* **Work required**
Your answer must consist of exactly the lines below, starting with the line with "simp only [if_neg" and going on through the line with "simp only [List.mem_append] at hx", and nothing else.

----- Supplied data

theorem any_stage2 (l : List String) (c : Prop) [Decidable c] :
    (if c then l ++ ["--toc"] else l).any (fun a => PySem.Str.startswith a "--toc-depth")
      = l.any (fun a => PySem.Str.startswith a "--toc-depth") := by
  split_ifs
  · exact any_append_single_false _ _ _ (by decide)
  · rfl

theorem any_stage3 (l : List String) (c1 c2 : Prop) [Decidable c1] [Decidable c2] :
    (if c2 then (if c1 then l ++ ["--toc"] else l) ++ ["--toc-depth=2"]
     else (if c1 then l ++ ["--toc"] else l)).any (fun a => PySem.Str.startswith a "--pdf-engine")
      = l.any (fun a => PySem.Str.startswith a "--pdf-engine") := by
  split_ifs <;>
    simp only [any_append_single_false _ (fun a => PySem.Str.startswith a "--pdf-engine") "--toc" (by decide),
      any_append_single_false _ (fun a => PySem.Str.startswith a "--pdf-engine") "--toc-depth=2" (by decide)]

theorem chain_split (l : List String) (c1 c2 c3 : Prop) [Decidable c1] [Decidable c2] [Decidable c3]
    (x1 x2 x3 : String) :
    (if c3 then (if c2 then (if c1 then l ++ [x1] else l) ++ [x2] else (if c1 then l ++ [x1] else l)) ++ [x3]
     else (if c2 then (if c1 then l ++ [x1] else l) ++ [x2] else (if c1 then l ++ [x1] else l)))
    = l ++ ((if c1 then [x1] else []) ++ (if c2 then [x2] else []) ++ (if c3 then [x3] else [])) := by
  split_ifs <;> simp

theorem fold_eq (l suf : List String)
    (hmem : ∀ x ∈ suf, x = "--toc" ∨ x = "--toc-depth=2" ∨ x = "--pdf-engine=xelatex") (init : List String) :
    pvDefaults.foldl
      (fun acc kv => if PySem.Set.contains (pvScanA (l ++ suf) PySem.Set.empty) kv.1 then acc
                     else acc ++ ["-V", kv.1 ++ "=" ++ kv.2]) init
    = pvDefaults.foldl
      (fun acc kv => if PySem.Set.contains (pvScanA l PySem.Set.empty) kv.1 then acc
                     else acc ++ ["-V", kv.1 ++ "=" ++ kv.2]) init := by
  have hsafe : ∀ x ∈ suf, PySem.Str.startswith x "-V" = false := by
    intro x hx
    rcases hmem x hx with h | h | h <;> subst h <;> decide
  have hck : ∀ k : String, (∀ x ∈ suf, k ≠ pvKeyOf x) →
      PySem.Set.contains (pvScanA (l ++ suf) PySem.Set.empty) k
        = PySem.Set.contains (pvScanA l PySem.Set.empty) k := by
    intro k hk
    rw [Bool.eq_iff_iff, PySem.Set.contains_iff, PySem.Set.contains_iff, mem_pvScanA, mem_pvScanA,
      pvAdds_append_safe l suf hsafe k hk]
  have hknot : ∀ k : String, k = "mainfont" ∨ k = "linestretch" ∨ k = "classoption" ∨ k = "geometry:margin" →
      ∀ x ∈ suf, k ≠ pvKeyOf x := by
    intro k hkk x hx
    rcases hmem x hx with h | h | h <;> subst h <;>
      rcases hkk with h | h | h | h <;> subst h <;> decide
  have hm1 := hck "mainfont" (hknot _ (Or.inl rfl))
  have hm2 := hck "linestretch" (hknot _ (Or.inr (Or.inl rfl)))
  have hm3 := hck "classoption" (hknot _ (Or.inr (Or.inr (Or.inl rfl))))
  have hm4 := hck "geometry:margin" (hknot _ (Or.inr (Or.inr (Or.inr rfl))))
  simp only [pvDefaults, List.foldl_cons, List.foldl_nil]
  rw [hm1, hm2, hm3, hm4]

theorem apply_pdf_defaults_py_spec : Claim_equal_apply_pdf_defaults_py := by
  unfold Claim_equal_apply_pdf_defaults_py
  intro l _
  simp only [Spec_apply_pdf_defaults_py, apply_pdf_defaults_py, apply_pdf_defaults_py_alt]
  have hfl := pvStepB_flags l false false false false PySem.Set.empty
  have hkeys := pvStepB_keys l false false false false PySem.Set.empty
  simp only [Bool.false_or] at hfl
  simp only [if_neg Bool.false_ne_true, List.nil_append] at hkeys
  rw [hfl.1, hfl.2.1, hfl.2.2, hkeys]
  rw [any_stage2 l, any_stage3 l]
  rw [chain_split l _ _ _ "--toc" "--toc-depth=2" "--pdf-engine=xelatex"]
  refine fold_eq l _ ?_ _
  intro x hx
  simp only [List.mem_append] at hx
  rcases hx with (h | h) | h <;> split_ifs at h <;> simp at h <;> tauto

----------

* **Written solution**
  simp only [if_neg Bool.false_ne_true, List.nil_append] at hkeys
  rw [hfl.1, hfl.2.1, hfl.2.2, hkeys]
  rw [any_stage2 l, any_stage3 l]
  rw [chain_split l _ _ _ "--toc" "--toc-depth=2" "--pdf-engine=xelatex"]
  refine fold_eq l _ ?_ _
  intro x hx
  simp only [List.mem_append] at hx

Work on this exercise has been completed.